Davalı İdare vekili, husumet yöneltilemeyeceğini savunurken davalı şirket vekili ise davacının şirket bünyesine hiç çalışmadığını, kendisiyle sözleşme imzalanmadığını, iş sözleşmesinin davalı idare tarafından feshedildiğini, işi yüklenen şirkete davalı kurum tarafından davacının isminin bildirilmediğini bu listede yazılı olan kişilerin işe başlatıldığını savunarak davanın reddini istemişlerdir.

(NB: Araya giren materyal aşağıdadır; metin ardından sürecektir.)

-- pv_equiv track=rewrite | github.com/Storm1108/MyPython | HomeWork/Hw3/Hw35.py | Fibbonachi
-- ===== SOURCE A (Python) =====
-- def Fibbonachi(n):
--     if n > 1:
--         fibb_list = [1, 0, 1]
--         for i in range(1, n):
--             fibb_list.insert(0, (((-1) ** i) * (fibb_list[-2] + fibb_list[-1])))
--             fibb_list.append(fibb_list[-2] + fibb_list[-1])
--         return fibb_list
--     else:
--         return [0]
-- ===== SOURCE B (Python) =====
-- def Fibbonachi(n):
--     if n <= 1:
--         return [0]
--     a = []
--     x, y = 0, 1
--     for _ in range(1, n):
--         x, y = y, x + y
--         a.append(y)
--     front = [(-1) ** i * v for i, v in enumerate(a, 1)]
--     front.reverse()
--     return front + [1, 0, 1] + a
-- ===== Notes on version B (the rewrite author's own statement) =====
-- stated objective: alternative
-- what changed: A grows one list symmetrically by repeated insert(0,..)+append reading the last two elements each step; B runs a single forward loop maintaining only a rolling (x,y) Fibonacci pair to build the back half, derives the signed front half by an enumerate comprehension plus reverse, and assembles the result by concatenation.
import Mathlib
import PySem

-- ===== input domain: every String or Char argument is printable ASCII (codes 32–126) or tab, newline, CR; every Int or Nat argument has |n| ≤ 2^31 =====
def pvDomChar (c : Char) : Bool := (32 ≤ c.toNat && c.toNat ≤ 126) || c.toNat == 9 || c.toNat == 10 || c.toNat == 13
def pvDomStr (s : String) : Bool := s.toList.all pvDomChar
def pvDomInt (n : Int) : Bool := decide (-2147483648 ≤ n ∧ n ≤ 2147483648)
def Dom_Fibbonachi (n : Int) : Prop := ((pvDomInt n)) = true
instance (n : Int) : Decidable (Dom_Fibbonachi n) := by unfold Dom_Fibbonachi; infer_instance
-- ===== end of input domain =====

-- B replaces A's symmetric insert(0,..)/append growth of one list by a single rolling-pair
-- Fibonacci loop plus concatenation of the signed reversed front, the core [1,0,1] and the back.

-- ===== PORT A =====
-- loop body of A; the list always has ≥ 3 elements so the pyGetD defaults are never taken
def aStep (l : List Int) (i : Int) : List Int :=
  let l2 := PySem.List.insert l 0 ((-1) ^ i.toNat * (PySem.List.pyGetD l (-2) 0 + PySem.List.pyGetD l (-1) 0))
  l2 ++ [PySem.List.pyGetD l2 (-2) 0 + PySem.List.pyGetD l2 (-1) 0]

def Fibbonachi (n : Int) : List Int :=
  if n > 1 then
    (PySem.List.pyRange 1 n 1).foldl aStep [1, 0, 1]
  else [0]

-- ===== PORT B =====
-- loop body of B: x, y = y, x + y; a.append(y)
def bStep (s : Int × Int × List Int) (_i : Int) : Int × Int × List Int :=
  (s.2.1, s.1 + s.2.1, s.2.2 ++ [s.1 + s.2.1])

def Fibbonachi_alt (n : Int) : List Int :=
  if n ≤ 1 then [0]
  else
    let s := (PySem.List.pyRange 1 n 1).foldl bStep (0, 1, [])
    let a := s.2.2
    let front := ((PySem.List.enumerate a 1).map (fun p => (-1) ^ p.1.toNat * p.2)).reverse
    front ++ [1, 0, 1] ++ a

-- ===== PRECONDITION & SPEC =====
def Spec_Fibbonachi (n : Int) (out : List Int) : Prop := out = Fibbonachi_alt n
instance (n : Int) (out : List Int) : Decidable (Spec_Fibbonachi n out) := by unfold Spec_Fibbonachi; infer_instance

-- ===== CLAIM (what is proved, stated in full; the proofs are below) =====
def Claim_equal_Fibbonachi : Prop := ∀ (n : Int), Dom_Fibbonachi n → Spec_Fibbonachi n (Fibbonachi n)

-- ===== LEMMAS AND PROOFS =====

-- Fibonacci numbers over Int
def F : Nat → Int
  | 0 => 0
  | 1 => 1
  | (k+2) => F k + F (k+1)

-- the back half appended during the loops: [F 2, …, F (t+1)]
def fibs (t : Nat) : List Int := (List.range t).map (fun j => F (j+2))

-- the signed front values in generation order: [(-1)^(j+1) * F (j+2) for j < t]
def sgn (t : Nat) : List Int := (List.range t).map (fun j => (-1) ^ (j+1) * F (j+2))

lemma fibs_succ (t : Nat) : fibs (t+1) = fibs t ++ [F (t+2)] := by
  simp [fibs, List.range_succ]

lemma sgn_succ (t : Nat) : sgn (t+1) = sgn t ++ [(-1) ^ (t+1) * F (t+2)] := by
  simp [sgn, List.range_succ]

lemma length_fibs (t : Nat) : (fibs t).length = t := by simp [fibs]

-- the tail of A's list: 0 :: 1 :: fibs t always ends in [F t, F (t+1)]
lemma tail_decomp : ∀ t : Nat, ∃ pre : List Int, 0 :: 1 :: fibs t = pre ++ [F t, F (t+1)]
  | 0 => ⟨[], by simp [fibs, F]⟩
  | (t+1) => by
    obtain ⟨pre, hp⟩ := tail_decomp t
    refine ⟨pre ++ [F t], ?_⟩
    rw [fibs_succ,
      show (0 : Int) :: 1 :: (fibs t ++ [F (t+2)]) = (0 :: 1 :: fibs t) ++ [F (t+2)] by simp, hp]
    have hF : F (t+2) = F t + F (t+1) := rfl
    rw [hF]
    simp

lemma pyGetD_neg2_append (l : List Int) (a b : Int) :
    PySem.List.pyGetD (l ++ [a, b]) (-2) 0 = a := by
  rw [PySem.List.pyGetD_neg_ofNat (l ++ [a, b]) 2 0 (by omega) (by simp)]
  simp

lemma pyGetD_neg1_append (l : List Int) (a b : Int) :
    PySem.List.pyGetD (l ++ [a, b]) (-1) 0 = b := by
  rw [show l ++ [a, b] = (l ++ [a]) ++ [b] by simp]
  exact PySem.List.pyGetD_neg_one_append_singleton _ _ _

-- A's loop invariant
lemma A_inv : ∀ t : Nat,
    (PySem.List.pyRange 1 (1 + (t : Int)) 1).foldl aStep [1, 0, 1]
      = (sgn t).reverse ++ 1 :: 0 :: 1 :: fibs t
  | 0 => by simp [PySem.List.pyRange_one_eq_nil, sgn, fibs]
  | (t+1) => by
    have hr : PySem.List.pyRange 1 (1 + ((t+1 : Nat) : Int)) 1
        = PySem.List.pyRange 1 (1 + (t : Int)) 1 ++ [1 + (t : Int)] := by
      have := PySem.List.pyRange_one_succ_right (a := 1) (b := 1 + (t : Int)) (by omega)
      rw [show (1 + ((t+1 : Nat) : Int)) = (1 + (t : Int)) + 1 by push_cast; ring]
      exact this
    rw [hr, List.foldl_append, A_inv t]
    obtain ⟨pre, hp⟩ := tail_decomp t
    have hL : (sgn t).reverse ++ 1 :: 0 :: 1 :: fibs t
        = ((sgn t).reverse ++ 1 :: pre) ++ [F t, F (t+1)] := by
      rw [show (1 : Int) :: 0 :: 1 :: fibs t = 1 :: (0 :: 1 :: fibs t) from rfl, hp]
      simp
    simp only [List.foldl_cons, List.foldl_nil, aStep, PySem.List.insert_zero]
    rw [hL, pyGetD_neg2_append, pyGetD_neg1_append]
    rw [show ((-1 : Int) ^ (1 + (t : Int)).toNat * (F t + F (t+1))) :: (((sgn t).reverse ++ 1 :: pre) ++ [F t, F (t+1)])
        = ((((-1 : Int) ^ (1 + (t : Int)).toNat * (F t + F (t+1))) :: ((sgn t).reverse ++ 1 :: pre)) ++ [F t, F (t+1)]) by simp]
    rw [pyGetD_neg2_append, pyGetD_neg1_append]
    have htn : (1 + (t : Int)).toNat = t + 1 := by omega
    have hF : F t + F (t+1) = F (t+2) := by simp [F]
    rw [htn, hF, sgn_succ, fibs_succ, List.reverse_append]
    simp only [List.reverse_cons, List.reverse_nil, List.nil_append,
      List.cons_append, List.append_assoc]
    rw [show pre ++ [F t, F (t+1), F (t+2)] = pre ++ [F t, F (t+1)] ++ [F (t+2)] by simp, ← hp]
    simp
  termination_by t => t

-- B's loop invariant: the state after t steps is (F t, F (t+1), fibs t)
lemma B_inv : ∀ t : Nat,
    (PySem.List.pyRange 1 (1 + (t : Int)) 1).foldl bStep (0, 1, [])
      = (F t, F (t+1), fibs t)
  | 0 => by simp [PySem.List.pyRange_one_eq_nil, fibs, F]
  | (t+1) => by
    have hr : PySem.List.pyRange 1 (1 + ((t+1 : Nat) : Int)) 1
        = PySem.List.pyRange 1 (1 + (t : Int)) 1 ++ [1 + (t : Int)] := by
      have := PySem.List.pyRange_one_succ_right (a := 1) (b := 1 + (t : Int)) (by omega)
      rw [show (1 + ((t+1 : Nat) : Int)) = (1 + (t : Int)) + 1 by push_cast; ring]
      exact this
    rw [hr, List.foldl_append, B_inv t]
    simp only [List.foldl_cons, List.foldl_nil, bStep]
    rw [fibs_succ]
    have hF : F t + F (t+1) = F (t+2) := by simp [F]
    simp [hF]
  termination_by t => t

-- B's front comprehension produces sgn t
lemma B_front : ∀ t : Nat,
    (PySem.List.enumerate (fibs t) 1).map (fun p => (-1 : Int) ^ p.1.toNat * p.2) = sgn t
  | 0 => by simp [fibs, sgn, PySem.List.enumerate_nil]
  | (t+1) => by
    rw [fibs_succ, PySem.List.enumerate_append, List.map_append, B_front t, sgn_succ]
    simp only [PySem.List.enumerate_cons, PySem.List.enumerate_nil, List.map_cons, List.map_nil,
      length_fibs]
    rw [show ((1 : Int) + (t : Nat)).toNat = t + 1 by omega]
  termination_by t => t

-- ===== VERDICT (by name: the statement is the Claim_ definition above) =====
theorem Fibbonachi_spec : Claim_equal_Fibbonachi := by
  intro n _
  unfold Spec_Fibbonachi Fibbonachi Fibbonachi_alt
  by_cases h : n > 1
  · have ht : n = 1 + ((n - 1).toNat : Int) := by omega
    rw [if_pos h, if_neg (by omega)]
    rw [ht, A_inv, B_inv]
    simp only []
    rw [B_front]
    simp
  · rw [if_neg h, if_pos (by omega)]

Mahkemece, davacının davalı şirkette hiç çalışmasının olmadığı, iş sözleşmesinin de olmadığı, son işverenin T. Şirketi olduğu, dolayısıyla davalı şirketin bu dava da davalı sıfatının bulunmadığı, davalı S.. B..nın da tek başına işe iade davasında taraf olamayacğı belirtilerek davanın taraf sıfatı yokluğu nedeniyle usulden reddine karar verilmiştir.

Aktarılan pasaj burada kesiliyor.